Saved data entries:
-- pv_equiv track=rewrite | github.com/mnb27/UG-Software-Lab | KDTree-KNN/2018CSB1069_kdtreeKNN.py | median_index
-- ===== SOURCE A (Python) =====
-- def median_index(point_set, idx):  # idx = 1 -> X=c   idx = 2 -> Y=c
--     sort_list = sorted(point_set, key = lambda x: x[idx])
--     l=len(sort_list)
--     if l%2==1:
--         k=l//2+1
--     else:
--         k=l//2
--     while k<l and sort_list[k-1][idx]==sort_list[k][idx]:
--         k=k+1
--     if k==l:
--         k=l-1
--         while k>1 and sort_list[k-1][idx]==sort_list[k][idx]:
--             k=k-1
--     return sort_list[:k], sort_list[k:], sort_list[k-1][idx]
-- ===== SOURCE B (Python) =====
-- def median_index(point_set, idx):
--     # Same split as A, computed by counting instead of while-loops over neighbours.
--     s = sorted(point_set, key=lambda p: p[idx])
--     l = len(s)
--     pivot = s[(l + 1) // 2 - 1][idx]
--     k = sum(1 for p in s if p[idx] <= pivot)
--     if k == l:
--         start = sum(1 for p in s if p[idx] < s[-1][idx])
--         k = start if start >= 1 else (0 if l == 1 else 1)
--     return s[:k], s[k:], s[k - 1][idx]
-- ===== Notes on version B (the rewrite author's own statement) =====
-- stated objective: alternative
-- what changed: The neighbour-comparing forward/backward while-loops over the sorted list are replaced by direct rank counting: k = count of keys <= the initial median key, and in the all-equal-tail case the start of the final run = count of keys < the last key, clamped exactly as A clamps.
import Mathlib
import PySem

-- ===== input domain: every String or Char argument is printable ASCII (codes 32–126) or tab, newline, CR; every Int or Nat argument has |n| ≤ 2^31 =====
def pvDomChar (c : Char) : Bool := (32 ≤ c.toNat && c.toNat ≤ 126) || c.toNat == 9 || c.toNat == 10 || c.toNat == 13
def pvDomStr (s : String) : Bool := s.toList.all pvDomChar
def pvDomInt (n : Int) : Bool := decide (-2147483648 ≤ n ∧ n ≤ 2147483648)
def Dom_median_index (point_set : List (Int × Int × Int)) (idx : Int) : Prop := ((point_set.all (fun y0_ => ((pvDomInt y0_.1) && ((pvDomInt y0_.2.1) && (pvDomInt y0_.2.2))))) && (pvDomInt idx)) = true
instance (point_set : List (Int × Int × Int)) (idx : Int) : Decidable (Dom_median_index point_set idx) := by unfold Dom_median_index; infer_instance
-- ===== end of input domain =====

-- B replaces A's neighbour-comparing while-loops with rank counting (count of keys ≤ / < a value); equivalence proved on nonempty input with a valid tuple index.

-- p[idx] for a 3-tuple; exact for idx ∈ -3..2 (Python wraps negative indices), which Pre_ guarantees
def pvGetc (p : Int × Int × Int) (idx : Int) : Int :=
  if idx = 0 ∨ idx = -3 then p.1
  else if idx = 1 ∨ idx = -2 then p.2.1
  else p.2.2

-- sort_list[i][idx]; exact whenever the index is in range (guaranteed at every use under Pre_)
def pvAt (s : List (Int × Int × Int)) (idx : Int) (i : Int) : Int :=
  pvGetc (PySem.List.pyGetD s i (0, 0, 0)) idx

* * *

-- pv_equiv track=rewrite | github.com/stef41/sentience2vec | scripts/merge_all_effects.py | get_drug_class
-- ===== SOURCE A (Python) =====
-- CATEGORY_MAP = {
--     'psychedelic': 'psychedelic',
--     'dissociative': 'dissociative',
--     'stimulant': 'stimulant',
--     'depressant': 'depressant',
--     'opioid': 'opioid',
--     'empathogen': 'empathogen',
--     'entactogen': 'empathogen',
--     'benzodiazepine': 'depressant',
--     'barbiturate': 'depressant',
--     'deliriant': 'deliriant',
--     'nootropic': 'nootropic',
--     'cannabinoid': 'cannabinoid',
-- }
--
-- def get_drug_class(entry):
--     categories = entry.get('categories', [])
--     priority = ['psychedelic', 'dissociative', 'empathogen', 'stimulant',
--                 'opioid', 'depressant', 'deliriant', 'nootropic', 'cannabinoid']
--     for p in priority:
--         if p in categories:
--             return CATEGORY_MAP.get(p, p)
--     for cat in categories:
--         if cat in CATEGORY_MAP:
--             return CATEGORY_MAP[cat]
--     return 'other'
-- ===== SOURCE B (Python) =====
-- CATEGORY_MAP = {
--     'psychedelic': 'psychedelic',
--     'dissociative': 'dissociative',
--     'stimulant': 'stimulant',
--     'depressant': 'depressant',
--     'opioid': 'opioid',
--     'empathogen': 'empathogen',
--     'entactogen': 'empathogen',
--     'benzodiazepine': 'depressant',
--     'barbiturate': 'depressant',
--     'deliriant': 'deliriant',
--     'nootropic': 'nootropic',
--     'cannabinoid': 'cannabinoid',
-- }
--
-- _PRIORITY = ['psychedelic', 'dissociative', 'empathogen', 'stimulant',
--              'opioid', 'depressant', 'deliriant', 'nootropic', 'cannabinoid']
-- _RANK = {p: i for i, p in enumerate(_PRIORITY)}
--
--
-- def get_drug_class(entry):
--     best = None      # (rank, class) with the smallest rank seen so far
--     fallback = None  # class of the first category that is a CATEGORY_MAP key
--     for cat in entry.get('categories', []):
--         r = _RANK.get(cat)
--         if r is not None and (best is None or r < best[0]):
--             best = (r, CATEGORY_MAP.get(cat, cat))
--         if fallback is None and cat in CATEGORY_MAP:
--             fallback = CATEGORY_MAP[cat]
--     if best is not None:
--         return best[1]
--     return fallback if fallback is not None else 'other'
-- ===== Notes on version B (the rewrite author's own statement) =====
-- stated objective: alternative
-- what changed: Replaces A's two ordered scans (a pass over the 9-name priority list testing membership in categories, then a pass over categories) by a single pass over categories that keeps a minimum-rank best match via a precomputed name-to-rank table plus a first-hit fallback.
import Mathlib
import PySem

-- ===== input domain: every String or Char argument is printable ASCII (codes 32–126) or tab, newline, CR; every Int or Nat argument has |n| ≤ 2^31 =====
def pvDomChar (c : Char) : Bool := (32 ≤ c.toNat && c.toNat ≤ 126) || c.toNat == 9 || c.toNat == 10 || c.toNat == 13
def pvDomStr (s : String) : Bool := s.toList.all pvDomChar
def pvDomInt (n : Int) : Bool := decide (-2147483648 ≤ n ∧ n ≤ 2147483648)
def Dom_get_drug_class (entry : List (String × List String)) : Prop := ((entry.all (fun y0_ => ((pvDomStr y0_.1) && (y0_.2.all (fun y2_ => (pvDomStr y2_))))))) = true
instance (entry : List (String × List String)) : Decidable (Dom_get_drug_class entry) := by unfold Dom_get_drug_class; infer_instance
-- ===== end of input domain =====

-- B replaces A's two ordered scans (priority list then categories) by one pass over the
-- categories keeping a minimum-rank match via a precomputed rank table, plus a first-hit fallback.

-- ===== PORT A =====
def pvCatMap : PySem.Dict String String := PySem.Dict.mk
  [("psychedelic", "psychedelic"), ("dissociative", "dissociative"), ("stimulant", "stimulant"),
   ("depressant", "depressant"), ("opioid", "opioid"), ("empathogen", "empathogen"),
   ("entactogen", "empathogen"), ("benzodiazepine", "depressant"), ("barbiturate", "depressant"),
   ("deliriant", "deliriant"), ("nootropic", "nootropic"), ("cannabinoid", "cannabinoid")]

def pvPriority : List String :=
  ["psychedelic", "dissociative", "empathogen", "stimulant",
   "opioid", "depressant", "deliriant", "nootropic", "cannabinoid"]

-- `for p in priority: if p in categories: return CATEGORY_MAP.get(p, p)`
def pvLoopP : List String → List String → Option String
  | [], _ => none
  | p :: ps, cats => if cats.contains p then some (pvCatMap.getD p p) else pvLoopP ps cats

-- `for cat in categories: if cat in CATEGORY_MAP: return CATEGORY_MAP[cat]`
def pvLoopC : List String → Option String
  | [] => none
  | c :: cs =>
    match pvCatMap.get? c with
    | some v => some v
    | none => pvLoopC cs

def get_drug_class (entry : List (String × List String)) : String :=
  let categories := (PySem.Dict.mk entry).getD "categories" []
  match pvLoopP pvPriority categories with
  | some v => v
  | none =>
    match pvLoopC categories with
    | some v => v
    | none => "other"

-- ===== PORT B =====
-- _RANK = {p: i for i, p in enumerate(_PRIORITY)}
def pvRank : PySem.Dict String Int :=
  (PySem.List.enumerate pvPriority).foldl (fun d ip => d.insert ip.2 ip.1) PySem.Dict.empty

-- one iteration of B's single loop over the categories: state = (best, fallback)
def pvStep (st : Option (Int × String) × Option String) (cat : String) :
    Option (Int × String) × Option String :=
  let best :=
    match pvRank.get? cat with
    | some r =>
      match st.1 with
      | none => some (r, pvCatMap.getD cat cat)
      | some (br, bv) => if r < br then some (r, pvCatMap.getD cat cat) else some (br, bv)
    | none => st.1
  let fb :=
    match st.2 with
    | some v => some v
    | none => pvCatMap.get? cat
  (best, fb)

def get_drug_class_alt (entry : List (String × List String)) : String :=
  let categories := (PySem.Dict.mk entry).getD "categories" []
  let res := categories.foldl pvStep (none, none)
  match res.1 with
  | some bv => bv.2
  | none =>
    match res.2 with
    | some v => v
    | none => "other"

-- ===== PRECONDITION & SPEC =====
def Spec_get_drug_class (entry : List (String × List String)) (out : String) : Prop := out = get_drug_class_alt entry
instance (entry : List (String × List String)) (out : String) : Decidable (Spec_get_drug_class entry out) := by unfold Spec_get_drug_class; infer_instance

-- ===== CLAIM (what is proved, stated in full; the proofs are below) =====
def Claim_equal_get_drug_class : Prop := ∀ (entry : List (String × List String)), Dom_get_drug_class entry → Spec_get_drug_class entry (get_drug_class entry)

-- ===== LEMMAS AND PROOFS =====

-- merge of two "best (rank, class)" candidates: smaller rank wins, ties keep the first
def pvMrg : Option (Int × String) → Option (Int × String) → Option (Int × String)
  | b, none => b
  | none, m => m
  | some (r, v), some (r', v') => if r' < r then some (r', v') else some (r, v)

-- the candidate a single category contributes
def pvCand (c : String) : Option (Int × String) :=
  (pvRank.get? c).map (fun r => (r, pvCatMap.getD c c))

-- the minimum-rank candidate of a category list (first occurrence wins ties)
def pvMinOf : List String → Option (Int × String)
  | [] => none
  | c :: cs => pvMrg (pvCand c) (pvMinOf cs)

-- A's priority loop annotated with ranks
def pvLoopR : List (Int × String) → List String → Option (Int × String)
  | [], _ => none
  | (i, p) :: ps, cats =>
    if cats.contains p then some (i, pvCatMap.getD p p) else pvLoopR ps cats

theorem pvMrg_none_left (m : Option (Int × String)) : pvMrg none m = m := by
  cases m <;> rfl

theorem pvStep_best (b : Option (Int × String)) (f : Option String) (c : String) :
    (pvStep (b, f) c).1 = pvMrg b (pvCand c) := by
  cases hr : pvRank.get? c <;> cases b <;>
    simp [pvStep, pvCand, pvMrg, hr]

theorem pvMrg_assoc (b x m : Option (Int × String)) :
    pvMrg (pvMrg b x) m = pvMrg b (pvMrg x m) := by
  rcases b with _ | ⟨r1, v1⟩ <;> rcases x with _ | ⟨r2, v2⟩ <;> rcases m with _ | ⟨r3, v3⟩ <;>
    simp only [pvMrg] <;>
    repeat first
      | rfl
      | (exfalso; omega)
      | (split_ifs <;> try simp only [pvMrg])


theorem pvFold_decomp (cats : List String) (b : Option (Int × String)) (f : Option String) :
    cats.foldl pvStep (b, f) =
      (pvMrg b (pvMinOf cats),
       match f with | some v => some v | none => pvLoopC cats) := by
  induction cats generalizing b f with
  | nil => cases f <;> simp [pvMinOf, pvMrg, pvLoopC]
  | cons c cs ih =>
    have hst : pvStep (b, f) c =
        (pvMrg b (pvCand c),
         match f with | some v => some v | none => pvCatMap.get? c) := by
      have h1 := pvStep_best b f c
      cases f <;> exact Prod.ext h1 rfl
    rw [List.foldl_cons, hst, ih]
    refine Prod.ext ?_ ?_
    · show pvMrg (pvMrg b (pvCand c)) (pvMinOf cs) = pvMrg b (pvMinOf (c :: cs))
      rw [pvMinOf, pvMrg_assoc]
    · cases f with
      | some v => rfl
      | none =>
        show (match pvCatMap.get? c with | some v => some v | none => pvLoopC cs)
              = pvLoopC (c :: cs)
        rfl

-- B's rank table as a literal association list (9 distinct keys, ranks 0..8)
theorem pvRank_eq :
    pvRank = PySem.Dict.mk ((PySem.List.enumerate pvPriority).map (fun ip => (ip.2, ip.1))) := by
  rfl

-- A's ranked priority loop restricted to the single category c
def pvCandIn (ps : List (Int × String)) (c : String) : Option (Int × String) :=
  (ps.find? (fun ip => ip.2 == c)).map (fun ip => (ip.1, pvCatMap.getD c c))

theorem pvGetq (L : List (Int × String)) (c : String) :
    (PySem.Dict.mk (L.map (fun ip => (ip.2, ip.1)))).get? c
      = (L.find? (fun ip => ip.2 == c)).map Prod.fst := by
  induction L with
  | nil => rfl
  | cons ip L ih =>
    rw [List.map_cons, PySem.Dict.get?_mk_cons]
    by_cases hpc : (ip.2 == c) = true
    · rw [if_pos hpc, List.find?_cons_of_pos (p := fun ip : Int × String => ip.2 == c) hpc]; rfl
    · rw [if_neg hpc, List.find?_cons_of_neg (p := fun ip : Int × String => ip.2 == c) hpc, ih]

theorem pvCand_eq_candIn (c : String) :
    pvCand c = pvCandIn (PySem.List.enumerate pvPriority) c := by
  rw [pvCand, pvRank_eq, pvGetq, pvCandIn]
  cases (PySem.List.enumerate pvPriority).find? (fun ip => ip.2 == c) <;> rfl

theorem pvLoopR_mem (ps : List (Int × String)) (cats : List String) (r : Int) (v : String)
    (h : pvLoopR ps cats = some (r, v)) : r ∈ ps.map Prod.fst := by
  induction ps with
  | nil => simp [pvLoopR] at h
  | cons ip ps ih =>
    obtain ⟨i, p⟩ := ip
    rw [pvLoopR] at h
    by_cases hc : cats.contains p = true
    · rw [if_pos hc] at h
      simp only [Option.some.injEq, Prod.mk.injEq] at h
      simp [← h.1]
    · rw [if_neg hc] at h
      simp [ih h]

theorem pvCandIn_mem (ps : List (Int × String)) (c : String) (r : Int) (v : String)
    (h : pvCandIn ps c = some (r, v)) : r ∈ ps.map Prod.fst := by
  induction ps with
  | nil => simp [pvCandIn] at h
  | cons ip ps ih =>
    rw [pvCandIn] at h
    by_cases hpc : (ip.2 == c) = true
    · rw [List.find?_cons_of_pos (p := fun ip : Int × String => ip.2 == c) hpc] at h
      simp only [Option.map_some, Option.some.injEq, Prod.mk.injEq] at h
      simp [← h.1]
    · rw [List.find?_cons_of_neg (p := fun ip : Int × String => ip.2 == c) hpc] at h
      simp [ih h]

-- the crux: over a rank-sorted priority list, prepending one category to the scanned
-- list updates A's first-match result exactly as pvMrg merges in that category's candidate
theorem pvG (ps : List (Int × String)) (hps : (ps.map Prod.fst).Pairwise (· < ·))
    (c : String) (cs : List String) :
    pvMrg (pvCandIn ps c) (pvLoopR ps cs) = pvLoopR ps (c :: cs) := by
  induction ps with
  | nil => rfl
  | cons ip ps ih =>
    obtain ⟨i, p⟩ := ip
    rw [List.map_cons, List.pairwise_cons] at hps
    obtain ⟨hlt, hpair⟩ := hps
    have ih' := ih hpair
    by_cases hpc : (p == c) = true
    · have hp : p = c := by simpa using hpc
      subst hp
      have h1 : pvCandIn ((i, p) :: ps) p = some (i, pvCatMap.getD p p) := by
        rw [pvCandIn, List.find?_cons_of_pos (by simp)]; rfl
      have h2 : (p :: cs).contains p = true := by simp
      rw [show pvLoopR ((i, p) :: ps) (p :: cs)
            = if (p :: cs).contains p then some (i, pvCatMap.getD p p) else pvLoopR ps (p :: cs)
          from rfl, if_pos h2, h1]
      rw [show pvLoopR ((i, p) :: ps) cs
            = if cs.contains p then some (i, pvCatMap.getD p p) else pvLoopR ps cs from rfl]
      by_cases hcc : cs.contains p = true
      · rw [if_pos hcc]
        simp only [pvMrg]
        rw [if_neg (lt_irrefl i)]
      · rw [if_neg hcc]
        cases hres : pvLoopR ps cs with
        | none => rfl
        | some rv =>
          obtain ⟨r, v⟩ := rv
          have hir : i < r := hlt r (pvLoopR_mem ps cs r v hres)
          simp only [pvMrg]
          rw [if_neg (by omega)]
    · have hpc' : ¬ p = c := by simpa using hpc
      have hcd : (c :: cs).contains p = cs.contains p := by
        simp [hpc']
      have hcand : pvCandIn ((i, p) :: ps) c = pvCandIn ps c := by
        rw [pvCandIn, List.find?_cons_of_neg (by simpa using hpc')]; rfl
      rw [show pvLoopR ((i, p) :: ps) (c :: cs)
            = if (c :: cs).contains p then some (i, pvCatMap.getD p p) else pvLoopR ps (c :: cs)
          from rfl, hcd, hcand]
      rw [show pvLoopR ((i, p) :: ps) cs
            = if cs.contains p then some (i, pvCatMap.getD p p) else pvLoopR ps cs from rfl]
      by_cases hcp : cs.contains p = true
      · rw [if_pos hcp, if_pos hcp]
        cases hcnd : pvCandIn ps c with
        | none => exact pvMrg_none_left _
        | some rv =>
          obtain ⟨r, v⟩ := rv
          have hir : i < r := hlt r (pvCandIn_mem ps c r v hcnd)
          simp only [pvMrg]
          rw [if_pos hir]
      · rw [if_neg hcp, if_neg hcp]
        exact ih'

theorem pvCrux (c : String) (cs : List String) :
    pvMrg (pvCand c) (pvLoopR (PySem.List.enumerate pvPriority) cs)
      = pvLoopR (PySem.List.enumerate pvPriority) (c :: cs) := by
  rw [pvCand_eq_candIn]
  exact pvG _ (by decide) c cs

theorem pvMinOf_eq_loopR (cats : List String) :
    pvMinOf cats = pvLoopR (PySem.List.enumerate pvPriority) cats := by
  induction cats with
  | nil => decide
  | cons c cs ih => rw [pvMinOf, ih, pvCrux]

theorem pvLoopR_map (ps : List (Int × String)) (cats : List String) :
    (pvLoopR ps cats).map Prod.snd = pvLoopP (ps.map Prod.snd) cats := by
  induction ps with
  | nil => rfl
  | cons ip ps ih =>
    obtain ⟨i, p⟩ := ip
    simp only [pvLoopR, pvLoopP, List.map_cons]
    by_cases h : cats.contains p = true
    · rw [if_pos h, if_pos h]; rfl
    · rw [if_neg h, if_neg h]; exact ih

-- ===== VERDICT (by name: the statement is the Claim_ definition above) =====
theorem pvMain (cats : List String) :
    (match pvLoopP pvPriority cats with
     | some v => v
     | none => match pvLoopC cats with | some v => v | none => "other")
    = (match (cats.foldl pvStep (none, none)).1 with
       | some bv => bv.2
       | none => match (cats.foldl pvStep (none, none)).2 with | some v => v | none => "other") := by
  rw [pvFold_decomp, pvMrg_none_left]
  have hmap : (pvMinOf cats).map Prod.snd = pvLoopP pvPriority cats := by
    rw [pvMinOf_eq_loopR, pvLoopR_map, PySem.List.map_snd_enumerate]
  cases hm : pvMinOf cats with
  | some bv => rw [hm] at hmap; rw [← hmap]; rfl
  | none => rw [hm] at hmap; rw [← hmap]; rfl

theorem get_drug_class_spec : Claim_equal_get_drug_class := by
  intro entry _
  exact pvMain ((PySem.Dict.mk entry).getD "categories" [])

Exercise:
Above are the records. Print exactly, and only, the lines from the line with "rw [List.map_cons, PySem.Dict.get?_mk_cons]" to the line with "theorem pvCand_eq_candIn (c", both inclusive.

Final answer:
    rw [List.map_cons, PySem.Dict.get?_mk_cons]
    by_cases hpc : (ip.2 == c) = true
    · rw [if_pos hpc, List.find?_cons_of_pos (p := fun ip : Int × String => ip.2 == c) hpc]; rfl
    · rw [if_neg hpc, List.find?_cons_of_neg (p := fun ip : Int × String => ip.2 == c) hpc, ih]

theorem pvCand_eq_candIn (c : String) :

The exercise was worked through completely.